- **PROBLEM DETAILS**
For this exercise, reproduce the entries below exactly, but only from the line containing "intro sp hsp" through the line containing "exact Spine.step nxt", both included.

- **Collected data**
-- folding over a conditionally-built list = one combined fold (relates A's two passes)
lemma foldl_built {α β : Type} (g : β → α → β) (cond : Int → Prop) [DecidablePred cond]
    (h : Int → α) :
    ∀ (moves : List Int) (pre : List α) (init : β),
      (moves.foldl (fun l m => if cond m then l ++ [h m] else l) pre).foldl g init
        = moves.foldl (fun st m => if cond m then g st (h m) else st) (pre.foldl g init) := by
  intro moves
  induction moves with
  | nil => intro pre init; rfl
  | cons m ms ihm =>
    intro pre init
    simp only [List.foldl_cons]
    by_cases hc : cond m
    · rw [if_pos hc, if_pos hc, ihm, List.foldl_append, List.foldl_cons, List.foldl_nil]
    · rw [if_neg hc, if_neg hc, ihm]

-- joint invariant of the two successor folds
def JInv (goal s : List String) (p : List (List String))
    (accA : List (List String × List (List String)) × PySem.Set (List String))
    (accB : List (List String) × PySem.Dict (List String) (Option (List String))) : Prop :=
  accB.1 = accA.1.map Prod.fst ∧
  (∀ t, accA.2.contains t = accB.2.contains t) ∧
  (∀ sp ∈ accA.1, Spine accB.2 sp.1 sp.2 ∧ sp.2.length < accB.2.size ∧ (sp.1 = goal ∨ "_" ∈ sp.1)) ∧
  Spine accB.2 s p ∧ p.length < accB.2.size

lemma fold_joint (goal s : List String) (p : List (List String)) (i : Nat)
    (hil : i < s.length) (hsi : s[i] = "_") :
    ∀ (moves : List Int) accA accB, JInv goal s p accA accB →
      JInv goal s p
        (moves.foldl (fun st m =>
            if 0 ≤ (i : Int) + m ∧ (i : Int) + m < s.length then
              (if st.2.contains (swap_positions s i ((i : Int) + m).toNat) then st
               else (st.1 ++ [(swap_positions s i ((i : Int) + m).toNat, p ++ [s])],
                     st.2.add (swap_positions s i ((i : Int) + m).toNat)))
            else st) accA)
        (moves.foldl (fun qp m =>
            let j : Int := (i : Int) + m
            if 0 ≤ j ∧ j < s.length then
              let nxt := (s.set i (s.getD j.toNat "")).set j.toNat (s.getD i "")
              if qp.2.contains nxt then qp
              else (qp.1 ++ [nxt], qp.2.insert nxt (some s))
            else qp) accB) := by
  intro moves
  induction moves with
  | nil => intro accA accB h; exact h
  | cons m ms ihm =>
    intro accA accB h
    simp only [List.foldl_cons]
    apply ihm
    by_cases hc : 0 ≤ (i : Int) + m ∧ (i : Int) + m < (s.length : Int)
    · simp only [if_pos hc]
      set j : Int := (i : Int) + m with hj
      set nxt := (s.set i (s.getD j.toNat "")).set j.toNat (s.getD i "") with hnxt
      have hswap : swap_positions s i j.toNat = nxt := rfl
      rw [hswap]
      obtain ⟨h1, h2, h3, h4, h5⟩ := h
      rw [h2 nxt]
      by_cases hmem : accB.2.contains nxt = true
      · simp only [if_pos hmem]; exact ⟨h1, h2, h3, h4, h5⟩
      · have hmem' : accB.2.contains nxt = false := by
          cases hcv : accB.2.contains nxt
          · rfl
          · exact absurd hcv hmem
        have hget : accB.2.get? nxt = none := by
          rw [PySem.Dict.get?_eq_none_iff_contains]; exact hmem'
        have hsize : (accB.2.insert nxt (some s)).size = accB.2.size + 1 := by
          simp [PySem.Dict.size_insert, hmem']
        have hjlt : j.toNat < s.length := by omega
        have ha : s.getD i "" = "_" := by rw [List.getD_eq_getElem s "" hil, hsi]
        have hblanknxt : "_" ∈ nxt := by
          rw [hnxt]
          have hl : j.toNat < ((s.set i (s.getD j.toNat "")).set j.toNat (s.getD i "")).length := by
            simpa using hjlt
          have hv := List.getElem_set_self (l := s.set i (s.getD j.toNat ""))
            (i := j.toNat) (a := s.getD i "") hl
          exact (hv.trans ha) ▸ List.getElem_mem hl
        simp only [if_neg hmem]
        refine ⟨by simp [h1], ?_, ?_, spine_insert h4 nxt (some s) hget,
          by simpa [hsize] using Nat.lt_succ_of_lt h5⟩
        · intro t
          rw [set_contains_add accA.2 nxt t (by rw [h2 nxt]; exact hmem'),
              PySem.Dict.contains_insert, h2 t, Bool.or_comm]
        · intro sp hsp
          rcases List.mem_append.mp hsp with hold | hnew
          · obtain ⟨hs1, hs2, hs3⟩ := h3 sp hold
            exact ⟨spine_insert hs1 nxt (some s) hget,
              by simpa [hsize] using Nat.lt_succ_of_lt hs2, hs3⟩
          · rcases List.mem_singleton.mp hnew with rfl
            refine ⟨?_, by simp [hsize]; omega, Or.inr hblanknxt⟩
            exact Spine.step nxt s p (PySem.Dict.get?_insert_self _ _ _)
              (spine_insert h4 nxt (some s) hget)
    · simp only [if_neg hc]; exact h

--

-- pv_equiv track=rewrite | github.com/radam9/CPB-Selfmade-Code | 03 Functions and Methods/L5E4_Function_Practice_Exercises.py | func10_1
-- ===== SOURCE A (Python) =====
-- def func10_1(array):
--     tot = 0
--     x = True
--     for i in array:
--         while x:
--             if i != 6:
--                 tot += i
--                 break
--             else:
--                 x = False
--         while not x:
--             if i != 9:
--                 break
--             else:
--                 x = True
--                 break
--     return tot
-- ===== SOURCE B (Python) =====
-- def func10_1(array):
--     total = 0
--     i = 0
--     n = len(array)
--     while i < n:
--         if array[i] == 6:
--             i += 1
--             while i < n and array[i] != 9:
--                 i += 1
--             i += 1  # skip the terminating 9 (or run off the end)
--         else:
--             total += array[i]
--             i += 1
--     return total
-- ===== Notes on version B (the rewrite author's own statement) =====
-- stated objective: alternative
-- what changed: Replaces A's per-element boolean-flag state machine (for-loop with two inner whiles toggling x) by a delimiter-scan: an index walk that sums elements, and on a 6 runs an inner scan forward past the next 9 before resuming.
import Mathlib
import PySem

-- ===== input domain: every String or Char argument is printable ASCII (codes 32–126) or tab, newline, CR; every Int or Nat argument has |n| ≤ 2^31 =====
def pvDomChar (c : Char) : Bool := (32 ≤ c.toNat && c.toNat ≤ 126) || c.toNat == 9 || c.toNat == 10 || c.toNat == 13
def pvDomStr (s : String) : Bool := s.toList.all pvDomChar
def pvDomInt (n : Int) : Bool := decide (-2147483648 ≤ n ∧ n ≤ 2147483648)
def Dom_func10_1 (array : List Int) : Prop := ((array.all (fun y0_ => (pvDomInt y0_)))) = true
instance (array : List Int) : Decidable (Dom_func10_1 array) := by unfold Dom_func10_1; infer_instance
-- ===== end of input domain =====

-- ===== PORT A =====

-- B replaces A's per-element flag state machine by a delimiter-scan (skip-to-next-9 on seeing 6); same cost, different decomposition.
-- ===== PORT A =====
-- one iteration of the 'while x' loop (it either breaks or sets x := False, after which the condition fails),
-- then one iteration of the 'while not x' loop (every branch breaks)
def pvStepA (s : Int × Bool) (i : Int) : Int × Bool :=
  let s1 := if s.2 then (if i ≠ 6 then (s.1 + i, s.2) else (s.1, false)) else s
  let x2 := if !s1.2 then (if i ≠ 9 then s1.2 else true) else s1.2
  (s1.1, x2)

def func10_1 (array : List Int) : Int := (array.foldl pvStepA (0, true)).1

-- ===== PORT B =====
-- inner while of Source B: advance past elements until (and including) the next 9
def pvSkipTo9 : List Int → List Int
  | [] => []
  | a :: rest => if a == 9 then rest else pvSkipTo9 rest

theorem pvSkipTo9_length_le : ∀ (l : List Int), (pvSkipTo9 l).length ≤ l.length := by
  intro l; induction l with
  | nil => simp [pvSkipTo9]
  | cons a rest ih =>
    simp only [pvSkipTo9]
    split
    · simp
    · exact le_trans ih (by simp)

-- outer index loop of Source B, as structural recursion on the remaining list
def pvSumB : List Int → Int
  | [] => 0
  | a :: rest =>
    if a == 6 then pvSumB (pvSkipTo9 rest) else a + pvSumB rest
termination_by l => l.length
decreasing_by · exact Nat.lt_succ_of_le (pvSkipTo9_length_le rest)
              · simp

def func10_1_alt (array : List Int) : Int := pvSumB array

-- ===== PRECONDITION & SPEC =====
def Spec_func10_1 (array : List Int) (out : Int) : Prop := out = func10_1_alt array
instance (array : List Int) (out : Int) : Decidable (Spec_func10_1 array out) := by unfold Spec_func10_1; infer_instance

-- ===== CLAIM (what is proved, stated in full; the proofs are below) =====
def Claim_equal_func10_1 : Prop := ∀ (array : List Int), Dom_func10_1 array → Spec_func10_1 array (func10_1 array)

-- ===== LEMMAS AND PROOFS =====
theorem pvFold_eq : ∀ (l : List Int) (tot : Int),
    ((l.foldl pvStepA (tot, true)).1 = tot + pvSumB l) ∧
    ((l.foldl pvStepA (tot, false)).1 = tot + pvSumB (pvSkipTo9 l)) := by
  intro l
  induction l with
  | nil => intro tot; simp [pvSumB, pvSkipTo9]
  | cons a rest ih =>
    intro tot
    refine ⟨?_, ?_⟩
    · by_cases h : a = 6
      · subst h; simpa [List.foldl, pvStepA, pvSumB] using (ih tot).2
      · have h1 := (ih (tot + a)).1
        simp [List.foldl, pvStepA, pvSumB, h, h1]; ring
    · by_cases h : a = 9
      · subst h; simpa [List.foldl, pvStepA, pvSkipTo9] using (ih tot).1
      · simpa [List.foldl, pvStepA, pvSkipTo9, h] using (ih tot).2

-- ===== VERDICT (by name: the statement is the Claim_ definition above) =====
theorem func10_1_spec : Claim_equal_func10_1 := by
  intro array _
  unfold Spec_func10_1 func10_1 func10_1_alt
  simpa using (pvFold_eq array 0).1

- **SOLUTION BELOW**
        · intro sp hsp
          rcases List.mem_append.mp hsp with hold | hnew
          · obtain ⟨hs1, hs2, hs3⟩ := h3 sp hold
            exact ⟨spine_insert hs1 nxt (some s) hget,
              by simpa [hsize] using Nat.lt_succ_of_lt hs2, hs3⟩
          · rcases List.mem_singleton.mp hnew with rfl
            refine ⟨?_, by simp [hsize]; omega, Or.inr hblanknxt⟩
            exact Spine.step nxt s p (PySem.Dict.get?_insert_self _ _ _)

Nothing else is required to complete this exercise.